» **What is being asked**
Wherever a line holds the word "pvDomStr", copy that line from the data.

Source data

□ □ □

-- pv_equiv track=rewrite | github.com/animeshokhade/dsa | scaler/Length of longest consecutive ones.py | solve
-- ===== SOURCE A (Python) =====
-- def solve(A):
--     countOne = 0
--     for i in range(len(A)):
--         if A[i] == '1':
--             countOne += 1
--
--     count, maxCount = 0, 0
--     for i in range(len(A)):
--         l = i - 1
--         r = i + 1
--         L = R = 0
--         while l >= 0:
--             if A[l] == '1':
--                 L += 1
--                 l -= 1
--             else: break
--
--         while r < len(A):
--             if A[r] == '1':
--                 R += 1
--                 r += 1
--             else: break
--
--         if A[i] == '1':
--             maxCount = max(count, L + R + 1)
--             count = maxCount
--
--         else:
--             if countOne > L + R:
--                 maxCount = max(count, L + R + 1)
--                 count = maxCount
--
--             else:
--                 maxCount = max(count, L + R)
--                 count = maxCount
--
--     return maxCount
-- ===== SOURCE B (Python) =====
-- def solve(A):
--     n = len(A)
--     countOne = sum(1 for c in A if c == '1')
--     left = []
--     run = 0
--     for c in A:
--         left.append(run)
--         run = run + 1 if c == '1' else 0
--     right = []
--     run = 0
--     for c in reversed(A):
--         right.append(run)
--         run = run + 1 if c == '1' else 0
--     right.reverse()
--     best = 0
--     for i in range(n):
--         s = left[i] + right[i]
--         if A[i] == '1' or countOne > s:
--             s += 1
--         if s > best:
--             best = s
--     return best
-- ===== Notes on version B (the rewrite author's own statement) =====
-- stated objective: faster
-- what changed: Replaces the per-index while-loop scans for the left/right one-runs (quadratic) with two linear scan-built run-length arrays reused by the same per-index formula.
import Mathlib
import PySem

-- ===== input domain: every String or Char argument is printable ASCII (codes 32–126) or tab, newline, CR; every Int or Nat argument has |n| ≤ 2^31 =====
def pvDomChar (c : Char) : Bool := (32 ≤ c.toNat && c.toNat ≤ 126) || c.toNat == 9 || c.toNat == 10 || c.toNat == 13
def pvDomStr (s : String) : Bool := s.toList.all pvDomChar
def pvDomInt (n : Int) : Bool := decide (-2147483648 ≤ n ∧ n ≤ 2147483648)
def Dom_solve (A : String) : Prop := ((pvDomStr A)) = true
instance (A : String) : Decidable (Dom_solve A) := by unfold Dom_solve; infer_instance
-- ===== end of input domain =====

-- B replaces A's per-index while-loop scans by two linear scan-built run-length arrays (asymptotically faster).

-- B replaces A's per-index while-loop scans by two linear scan-built run-length arrays.

-- ===== PORT A =====
-- while l >= 0: ... (l is always < len(A) at every call site in solve, so pyGet? never misses; the none branch is unreachable)
def solveWL (cs : List Char) (l : Int) (L : Int) : Int :=
  if h : 0 ≤ l then
    match PySem.List.pyGet? cs l with
    | some c => if c = '1' then solveWL cs (l - 1) (L + 1) else L
    | none => L
  else L
termination_by (l + 1).toNat
decreasing_by omega

def solveWR (cs : List Char) (r : Int) (R : Int) : Int :=
  if h : r < (cs.length : Int) then
    match PySem.List.pyGet? cs r with
    | some c => if c = '1' then solveWR cs (r + 1) (R + 1) else R
    | none => R
  else R
termination_by ((cs.length : Int) - r).toNat
decreasing_by omega

def solve (A : String) : Int :=
  let cs := A.toList
  let n : Int := (cs.length : Int)
  let countOne := (PySem.List.pyRange 0 n 1).foldl
    (fun acc i => if PySem.List.pyGetD cs i ' ' = '1' then acc + 1 else acc) (0 : Int)
  let st := (PySem.List.pyRange 0 n 1).foldl
    (fun (st : Int × Int) i =>
      let L := solveWL cs (i - 1) 0
      let R := solveWR cs (i + 1) 0
      if PySem.List.pyGetD cs i ' ' = '1' then
        let m := max st.1 (L + R + 1); (m, m)
      else if countOne > L + R then
        let m := max st.1 (L + R + 1); (m, m)
      else
        let m := max st.1 (L + R); (m, m)) ((0 : Int), (0 : Int))
  st.2

-- ===== PORT B =====
-- the loop "for c in A: left.append(run); run = run+1 if c=='1' else 0" as structural recursion
def solveBuild : List Char → Int → List Int
  | [], _ => []
  | c :: t, run => run :: solveBuild t (if c = '1' then run + 1 else 0)

def solve_alt (A : String) : Int :=
  let cs := A.toList
  let n : Int := (cs.length : Int)
  let countOne := cs.foldl (fun acc c => if c = '1' then acc + 1 else acc) (0 : Int)
  let left := solveBuild cs 0
  let right := (solveBuild cs.reverse 0).reverse
  (PySem.List.pyRange 0 n 1).foldl
    (fun best i =>
      let s := PySem.List.pyGetD left i 0 + PySem.List.pyGetD right i 0
      let s := if PySem.List.pyGetD cs i ' ' = '1' ∨ countOne > s then s + 1 else s
      if s > best then s else best) (0 : Int)

-- ===== PRECONDITION & SPEC =====
def Spec_solve (A : String) (out : Int) : Prop := out = solve_alt A
instance (A : String) (out : Int) : Decidable (Spec_solve A out) := by unfold Spec_solve; infer_instance

-- ===== CLAIM (what is proved, stated in full; the proofs are below) =====
def Claim_equal_solve : Prop := ∀ (A : String), Dom_solve A → Spec_solve A (solve A)

-- ===== LEMMAS AND PROOFS =====

def lrunAux : List Char → Int → Nat → Int
  | _, r, 0 => r
  | [], r, _ + 1 => r
  | c :: t, r, i + 1 => lrunAux t (if c = '1' then r + 1 else 0) i

theorem solveBuild_length (cs : List Char) (r : Int) : (solveBuild cs r).length = cs.length := by
  induction cs generalizing r with
  | nil => rfl
  | cons c t ih => simp [solveBuild, ih]

theorem solveBuild_get (cs : List Char) (r : Int) (i : Nat) (h : i < (solveBuild cs r).length) :
    (solveBuild cs r)[i] = lrunAux cs r i := by
  induction cs generalizing r i with
  | nil => simp [solveBuild] at h
  | cons c t ih =>
    cases i with
    | zero => simp [solveBuild, lrunAux]
    | succ j =>
      simp only [solveBuild, List.getElem_cons_succ, lrunAux]
      exact ih _ j (by simpa [solveBuild] using h)

theorem lrunAux_succ (cs : List Char) (r : Int) (i : Nat) (h : i < cs.length) :
    lrunAux cs r (i + 1) = if cs[i] = '1' then lrunAux cs r i + 1 else 0 := by
  induction cs generalizing r i with
  | nil => simp at h
  | cons c t ih =>
    cases i with
    | zero =>
      cases t with
      | nil => simp [lrunAux]
      | cons d u => simp [lrunAux]
    | succ j => simpa [lrunAux] using ih _ j (by simpa using h)

theorem solveWL_acc_aux (cs : List Char) (k : Nat) :
    ∀ (l L : Int), (l + 1).toNat ≤ k → solveWL cs l L = L + solveWL cs l 0 := by
  induction k with
  | zero =>
    intro l L h
    conv_lhs => rw [solveWL]
    conv_rhs => rw [solveWL]
    simp [show ¬ (0:Int) ≤ l by omega]
  | succ k ih =>
    intro l L h
    conv_lhs => rw [solveWL]
    conv_rhs => rw [solveWL]
    by_cases hl : (0:Int) ≤ l
    · simp only [dif_pos hl]
      cases hget : PySem.List.pyGet? cs l with
      | none => simp
      | some c =>
        by_cases hc : c = '1'
        · simp only [hc, if_true]
          rw [ih (l-1) (L+1) (by omega), ih (l-1) (0+1) (by omega)]
          ring
        · simp [hc]
    · simp [hl]

theorem solveWL_acc (cs : List Char) (l L : Int) : solveWL cs l L = L + solveWL cs l 0 :=
  solveWL_acc_aux cs (l + 1).toNat l L le_rfl

theorem solveWL_eq_lrunAux (cs : List Char) (i : Nat) (h : i ≤ cs.length) :
    solveWL cs ((i : Int) - 1) 0 = lrunAux cs 0 i := by
  induction i with
  | zero => rw [solveWL]; simp [lrunAux]
  | succ j ih =>
    have hj : j < cs.length := by omega
    have e : ((j + 1 : Nat) : Int) - 1 = (j : Int) := by push_cast; ring
    rw [e, solveWL]
    have hget : PySem.List.pyGet? cs (j : Int) = some cs[j] := by
      rw [PySem.List.pyGet?_natCast]
      exact List.getElem?_eq_getElem hj
    simp only [dif_pos (by omega : (0:Int) ≤ (j : Int)), hget]
    rw [lrunAux_succ cs 0 j hj]
    by_cases hc : cs[j] = '1'
    · simp only [hc, if_true]
      rw [solveWL_acc, ih (by omega)]
      ring
    · simp [hc]

theorem solveWR_eq_rev_aux (cs : List Char) (k : Nat) :
    ∀ (j R : Int), 0 ≤ j → ((cs.length : Int) - j).toNat ≤ k →
      solveWR cs j R = solveWL cs.reverse ((cs.length : Int) - 1 - j) R := by
  induction k with
  | zero =>
    intro j R hj h
    rw [solveWR, solveWL]
    simp [show ¬ j < (cs.length : Int) by omega]
  | succ k ih =>
    intro j R hj h
    by_cases hlt : j < (cs.length : Int)
    · have hjlen : j.toNat < cs.length := by omega
      have hm : cs.length - 1 - j.toNat < cs.reverse.length := by simp; omega
      have hget : PySem.List.pyGet? cs j = some (cs[j.toNat]'hjlen) := by
        rw [PySem.List.pyGet?_of_nonneg cs hj]
        exact List.getElem?_eq_getElem hjlen
      have hrev : PySem.List.pyGet? cs.reverse ((cs.length : Int) - 1 - j)
          = some (cs[j.toNat]'hjlen) := by
        have hcast : ((cs.length : Int) - 1 - j) = ((cs.length - 1 - j.toNat : Nat) : Int) := by omega
        rw [hcast, PySem.List.pyGet?_natCast, List.getElem?_eq_getElem hm]
        congr 1
        rw [List.getElem_reverse]
        congr 1
        omega
      rw [solveWR, solveWL]
      simp only [dif_pos hlt, dif_pos (by omega : (0:Int) ≤ (cs.length : Int) - 1 - j), hget, hrev]
      by_cases hc : cs[j.toNat]'hjlen = '1'
      · simp only [hc, if_true]
        rw [ih (j + 1) (R + 1) (by omega) (by omega)]
        have harg : ((cs.length : Int) - 1 - (j + 1)) = (cs.length : Int) - 1 - j - 1 := by ring
        rw [harg]
      · simp [hc]
    · rw [solveWR, solveWL]
      simp [hlt]

theorem solveWR_eq_lrunAux (cs : List Char) (k : Nat) (hk : k < cs.length) :
    solveWR cs ((k : Int) + 1) 0 = lrunAux cs.reverse 0 (cs.length - 1 - k) := by
  rw [solveWR_eq_rev_aux cs ((cs.length : Int) - ((k:Int)+1)).toNat ((k : Int) + 1) 0 (by omega) le_rfl]
  have hm : ((cs.length : Int) - 1 - ((k : Int) + 1)) = ((cs.length - 1 - k : Nat) : Int) - 1 := by omega
  rw [hm, solveWL_eq_lrunAux cs.reverse _ (by simp; omega)]

theorem pairFold_eq_bestFold (li : List Int) (f g : Int → Int) (m : Int)
    (hfg : ∀ i ∈ li, f i = g i) :
    (li.foldl (fun (st : Int × Int) i => (max st.1 (f i), max st.1 (f i))) (m, m)).2
      = li.foldl (fun b i => if g i > b then g i else b) m := by
  induction li generalizing m with
  | nil => rfl
  | cons a t ih =>
    simp only [List.foldl_cons]
    rw [hfg a (by simp)]
    have e : (if g a > m then g a else m) = max m (g a) := by
      rcases le_total m (g a) with h | h
      · rw [max_eq_right h]; split <;> omega
      · rw [max_eq_left h]; split <;> omega
    rw [e]
    exact ih _ (fun i hi => hfg i (List.mem_cons_of_mem a hi))

theorem left_get (cs : List Char) (i : Int) (h0 : 0 ≤ i) (h1 : i < (cs.length : Int)) :
    PySem.List.pyGetD (solveBuild cs 0) i 0 = lrunAux cs 0 i.toNat := by
  rw [PySem.List.pyGetD_eq_getElem _ _ h0 (by rw [solveBuild_length]; exact h1)]
  exact solveBuild_get cs 0 i.toNat _

theorem right_get (cs : List Char) (i : Int) (h0 : 0 ≤ i) (h1 : i < (cs.length : Int)) :
    PySem.List.pyGetD ((solveBuild cs.reverse 0).reverse) i 0
      = lrunAux cs.reverse 0 (cs.length - 1 - i.toNat) := by
  have hlen : ((solveBuild cs.reverse 0).reverse).length = cs.length := by
    simp [solveBuild_length]
  rw [PySem.List.pyGetD_eq_getElem _ _ h0 (by rw [hlen]; exact h1)]
  rw [List.getElem_reverse, solveBuild_get]
  congr 1
  simp [solveBuild_length]

theorem solve_spec : Claim_equal_solve := by
  intro A _
  unfold Spec_solve solve solve_alt
  dsimp only
  set cs := A.toList with hcs
  rw [PySem.List.foldl_pyRange_zero_pyGetD' cs ' '
        (fun acc c => if c = '1' then acc + 1 else acc) (0:Int)]
  set C := cs.foldl (fun acc c => if c = '1' then acc + 1 else acc) (0:Int) with hC
  set fA : Int → Int := fun i =>
    if PySem.List.pyGetD cs i ' ' = '1' then
      solveWL cs (i - 1) 0 + solveWR cs (i + 1) 0 + 1
    else if C > solveWL cs (i - 1) 0 + solveWR cs (i + 1) 0 then
      solveWL cs (i - 1) 0 + solveWR cs (i + 1) 0 + 1
    else
      solveWL cs (i - 1) 0 + solveWR cs (i + 1) 0 with hfA
  set gB : Int → Int := fun i =>
    if PySem.List.pyGetD cs i ' ' = '1' ∨
        C > PySem.List.pyGetD (solveBuild cs 0) i 0
              + PySem.List.pyGetD ((solveBuild cs.reverse 0).reverse) i 0 then
      PySem.List.pyGetD (solveBuild cs 0) i 0
        + PySem.List.pyGetD ((solveBuild cs.reverse 0).reverse) i 0 + 1
    else
      PySem.List.pyGetD (solveBuild cs 0) i 0
        + PySem.List.pyGetD ((solveBuild cs.reverse 0).reverse) i 0 with hgB
  have hfg : ∀ i ∈ PySem.List.pyRange 0 (cs.length : Int) 1, fA i = gB i := by
    intro i hi
    rw [PySem.List.mem_pyRange_one] at hi
    have hL : solveWL cs (i - 1) 0 = PySem.List.pyGetD (solveBuild cs 0) i 0 := by
      rw [left_get cs i hi.1 hi.2]
      have e : i - 1 = ((i.toNat : Nat) : Int) - 1 := by omega
      rw [e, solveWL_eq_lrunAux cs i.toNat (by omega)]
    have hR : solveWR cs (i + 1) 0
        = PySem.List.pyGetD ((solveBuild cs.reverse 0).reverse) i 0 := by
      rw [right_get cs i hi.1 hi.2]
      have e : i + 1 = ((i.toNat : Nat) : Int) + 1 := by omega
      rw [e, solveWR_eq_lrunAux cs i.toNat (by omega)]
    rw [hfA, hgB]
    dsimp only
    rw [hL, hR]
    by_cases h1 : PySem.List.pyGetD cs i ' ' = '1'
    · simp [h1]
    · by_cases h2 : C > PySem.List.pyGetD (solveBuild cs 0) i 0
          + PySem.List.pyGetD ((solveBuild cs.reverse 0).reverse) i 0
      · simp [h1, h2]
      · simp [h1, h2]
  have hbodyA : (fun (st : Int × Int) i =>
      let L := solveWL cs (i - 1) 0
      let R := solveWR cs (i + 1) 0
      if PySem.List.pyGetD cs i ' ' = '1' then
        let m := max st.1 (L + R + 1); (m, m)
      else if C > L + R then
        let m := max st.1 (L + R + 1); (m, m)
      else
        let m := max st.1 (L + R); (m, m))
      = fun (st : Int × Int) i => (max st.1 (fA i), max st.1 (fA i)) := by
    funext st i
    rw [hfA]
    dsimp only
    split_ifs <;> rfl
  rw [hbodyA, pairFold_eq_bestFold _ fA gB 0 hfg, hgB]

□ □ □

» **Written reply**
def pvDomStr (s : String) : Bool := s.toList.all pvDomChar
def Dom_solve (A : String) : Prop := ((pvDomStr A)) = true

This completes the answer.